Among the entries below, only the lines starting at the one with "theorem takeTrues_len : ∀" and ending at the one with "def solution_alt (A", both included, are to be printed exactly.
☆ ☆ ☆ ☆ ☆ ☆ ☆
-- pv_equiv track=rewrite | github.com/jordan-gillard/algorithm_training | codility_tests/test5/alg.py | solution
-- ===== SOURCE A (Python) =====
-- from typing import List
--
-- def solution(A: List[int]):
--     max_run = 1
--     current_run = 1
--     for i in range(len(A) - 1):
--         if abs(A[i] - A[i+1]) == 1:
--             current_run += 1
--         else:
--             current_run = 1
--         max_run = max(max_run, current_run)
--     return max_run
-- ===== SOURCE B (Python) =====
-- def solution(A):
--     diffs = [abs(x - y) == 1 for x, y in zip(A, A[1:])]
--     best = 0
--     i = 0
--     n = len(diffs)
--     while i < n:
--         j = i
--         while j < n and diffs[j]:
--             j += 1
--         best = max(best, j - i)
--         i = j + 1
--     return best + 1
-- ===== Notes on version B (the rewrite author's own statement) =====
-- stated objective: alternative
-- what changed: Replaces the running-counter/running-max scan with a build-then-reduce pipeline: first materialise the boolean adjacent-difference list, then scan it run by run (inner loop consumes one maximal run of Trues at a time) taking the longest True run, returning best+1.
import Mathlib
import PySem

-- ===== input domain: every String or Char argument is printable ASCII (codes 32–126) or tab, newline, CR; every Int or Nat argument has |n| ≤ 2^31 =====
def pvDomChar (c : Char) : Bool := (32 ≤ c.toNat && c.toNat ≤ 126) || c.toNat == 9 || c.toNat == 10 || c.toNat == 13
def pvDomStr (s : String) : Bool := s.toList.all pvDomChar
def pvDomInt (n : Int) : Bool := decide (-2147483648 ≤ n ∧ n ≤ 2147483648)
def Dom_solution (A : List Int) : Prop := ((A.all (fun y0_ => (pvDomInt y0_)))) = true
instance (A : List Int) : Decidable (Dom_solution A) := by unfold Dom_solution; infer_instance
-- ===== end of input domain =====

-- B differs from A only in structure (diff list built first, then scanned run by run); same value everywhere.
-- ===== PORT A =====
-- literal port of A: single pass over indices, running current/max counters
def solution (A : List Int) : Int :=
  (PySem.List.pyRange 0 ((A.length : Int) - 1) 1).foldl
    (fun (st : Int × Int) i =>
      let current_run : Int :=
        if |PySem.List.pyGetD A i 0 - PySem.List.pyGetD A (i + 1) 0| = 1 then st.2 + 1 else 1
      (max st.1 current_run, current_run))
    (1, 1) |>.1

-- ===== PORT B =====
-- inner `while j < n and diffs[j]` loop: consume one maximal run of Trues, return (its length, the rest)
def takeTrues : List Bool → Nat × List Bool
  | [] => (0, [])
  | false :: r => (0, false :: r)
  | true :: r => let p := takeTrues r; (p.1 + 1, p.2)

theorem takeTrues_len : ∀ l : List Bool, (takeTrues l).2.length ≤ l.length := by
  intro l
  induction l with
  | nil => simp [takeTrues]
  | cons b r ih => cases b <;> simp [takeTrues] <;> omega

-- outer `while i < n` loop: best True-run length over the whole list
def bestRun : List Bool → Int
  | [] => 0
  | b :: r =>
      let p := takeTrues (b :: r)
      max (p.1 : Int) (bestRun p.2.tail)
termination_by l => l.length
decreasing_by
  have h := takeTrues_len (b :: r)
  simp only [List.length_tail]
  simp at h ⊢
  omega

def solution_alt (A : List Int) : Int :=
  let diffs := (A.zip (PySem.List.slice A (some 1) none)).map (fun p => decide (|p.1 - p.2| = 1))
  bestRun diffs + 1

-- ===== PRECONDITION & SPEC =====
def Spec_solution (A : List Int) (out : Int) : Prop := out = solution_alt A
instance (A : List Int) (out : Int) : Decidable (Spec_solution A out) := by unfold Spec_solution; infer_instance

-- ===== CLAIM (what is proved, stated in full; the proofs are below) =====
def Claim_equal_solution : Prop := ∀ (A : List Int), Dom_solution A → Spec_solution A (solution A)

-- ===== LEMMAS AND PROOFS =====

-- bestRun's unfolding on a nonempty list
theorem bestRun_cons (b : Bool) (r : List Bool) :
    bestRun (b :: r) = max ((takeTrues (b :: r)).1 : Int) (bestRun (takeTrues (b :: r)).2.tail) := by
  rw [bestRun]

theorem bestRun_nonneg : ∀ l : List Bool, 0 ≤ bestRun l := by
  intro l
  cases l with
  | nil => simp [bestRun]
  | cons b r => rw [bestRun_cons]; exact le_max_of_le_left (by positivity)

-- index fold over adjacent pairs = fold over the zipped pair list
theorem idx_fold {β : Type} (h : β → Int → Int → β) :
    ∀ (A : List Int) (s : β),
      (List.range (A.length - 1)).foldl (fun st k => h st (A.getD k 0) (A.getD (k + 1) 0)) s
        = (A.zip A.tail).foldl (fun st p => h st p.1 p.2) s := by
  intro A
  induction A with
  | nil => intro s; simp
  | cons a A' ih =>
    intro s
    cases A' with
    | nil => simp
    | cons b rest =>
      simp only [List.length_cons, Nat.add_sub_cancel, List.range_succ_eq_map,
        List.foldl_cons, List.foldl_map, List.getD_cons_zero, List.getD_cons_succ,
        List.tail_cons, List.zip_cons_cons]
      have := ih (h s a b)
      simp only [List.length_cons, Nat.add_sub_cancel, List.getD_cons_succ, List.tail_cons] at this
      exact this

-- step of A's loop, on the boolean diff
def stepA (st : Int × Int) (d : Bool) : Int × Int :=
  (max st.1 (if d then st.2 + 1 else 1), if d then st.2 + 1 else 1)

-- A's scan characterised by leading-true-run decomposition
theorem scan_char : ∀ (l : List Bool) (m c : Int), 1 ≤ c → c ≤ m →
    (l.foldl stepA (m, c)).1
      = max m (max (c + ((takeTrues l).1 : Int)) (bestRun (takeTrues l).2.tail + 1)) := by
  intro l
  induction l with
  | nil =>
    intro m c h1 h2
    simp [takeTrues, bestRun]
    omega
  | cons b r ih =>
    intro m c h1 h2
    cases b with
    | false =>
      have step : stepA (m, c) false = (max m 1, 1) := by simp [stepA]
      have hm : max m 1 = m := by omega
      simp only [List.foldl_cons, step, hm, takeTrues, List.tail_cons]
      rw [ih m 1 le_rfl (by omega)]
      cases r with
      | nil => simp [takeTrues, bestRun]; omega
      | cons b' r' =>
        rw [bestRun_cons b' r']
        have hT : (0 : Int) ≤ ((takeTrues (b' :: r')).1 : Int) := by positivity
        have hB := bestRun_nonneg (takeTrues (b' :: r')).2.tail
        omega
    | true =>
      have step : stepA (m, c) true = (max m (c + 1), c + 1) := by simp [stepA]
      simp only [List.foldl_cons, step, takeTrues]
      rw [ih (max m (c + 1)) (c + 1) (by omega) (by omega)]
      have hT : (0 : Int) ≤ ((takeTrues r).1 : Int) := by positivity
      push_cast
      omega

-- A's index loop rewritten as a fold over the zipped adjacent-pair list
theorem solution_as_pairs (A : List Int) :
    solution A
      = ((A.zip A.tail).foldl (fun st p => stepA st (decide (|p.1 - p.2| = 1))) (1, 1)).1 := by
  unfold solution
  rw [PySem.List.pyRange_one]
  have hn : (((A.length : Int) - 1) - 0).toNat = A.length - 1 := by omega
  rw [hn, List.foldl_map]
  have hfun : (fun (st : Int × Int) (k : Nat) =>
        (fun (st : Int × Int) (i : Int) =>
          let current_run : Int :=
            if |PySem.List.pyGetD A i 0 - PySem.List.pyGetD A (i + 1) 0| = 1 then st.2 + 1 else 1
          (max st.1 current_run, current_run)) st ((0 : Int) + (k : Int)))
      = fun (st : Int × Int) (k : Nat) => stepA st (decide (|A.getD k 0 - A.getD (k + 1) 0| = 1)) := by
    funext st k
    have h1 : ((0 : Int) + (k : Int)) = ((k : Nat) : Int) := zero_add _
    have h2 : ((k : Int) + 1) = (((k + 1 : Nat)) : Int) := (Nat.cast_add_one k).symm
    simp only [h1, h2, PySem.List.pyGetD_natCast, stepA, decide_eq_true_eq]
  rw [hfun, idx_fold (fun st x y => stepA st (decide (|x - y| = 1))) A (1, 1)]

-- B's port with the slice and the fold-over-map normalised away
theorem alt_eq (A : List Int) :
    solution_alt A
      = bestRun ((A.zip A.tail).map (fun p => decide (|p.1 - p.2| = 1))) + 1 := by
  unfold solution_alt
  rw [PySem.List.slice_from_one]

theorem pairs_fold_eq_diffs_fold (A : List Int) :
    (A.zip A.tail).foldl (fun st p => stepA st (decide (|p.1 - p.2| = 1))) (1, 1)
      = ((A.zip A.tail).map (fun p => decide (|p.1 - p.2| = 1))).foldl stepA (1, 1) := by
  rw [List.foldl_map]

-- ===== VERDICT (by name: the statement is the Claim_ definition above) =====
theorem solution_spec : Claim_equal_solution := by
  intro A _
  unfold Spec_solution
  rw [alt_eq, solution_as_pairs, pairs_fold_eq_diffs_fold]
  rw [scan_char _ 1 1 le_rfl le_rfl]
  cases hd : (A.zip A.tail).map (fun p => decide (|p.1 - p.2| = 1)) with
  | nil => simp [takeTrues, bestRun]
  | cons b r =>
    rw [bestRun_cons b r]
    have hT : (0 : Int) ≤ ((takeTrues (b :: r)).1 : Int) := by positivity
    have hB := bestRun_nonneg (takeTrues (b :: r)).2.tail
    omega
☆ ☆ ☆ ☆ ☆ ☆ ☆
> [Your response]
theorem takeTrues_len : ∀ l : List Bool, (takeTrues l).2.length ≤ l.length := by
  intro l
  induction l with
  | nil => simp [takeTrues]
  | cons b r ih => cases b <;> simp [takeTrues] <;> omega

-- outer `while i < n` loop: best True-run length over the whole list
def bestRun : List Bool → Int
  | [] => 0
  | b :: r =>
      let p := takeTrues (b :: r)
      max (p.1 : Int) (bestRun p.2.tail)
termination_by l => l.length
decreasing_by
  have h := takeTrues_len (b :: r)
  simp only [List.length_tail]
  simp at h ⊢
  omega

def solution_alt (A : List Int) : Int :=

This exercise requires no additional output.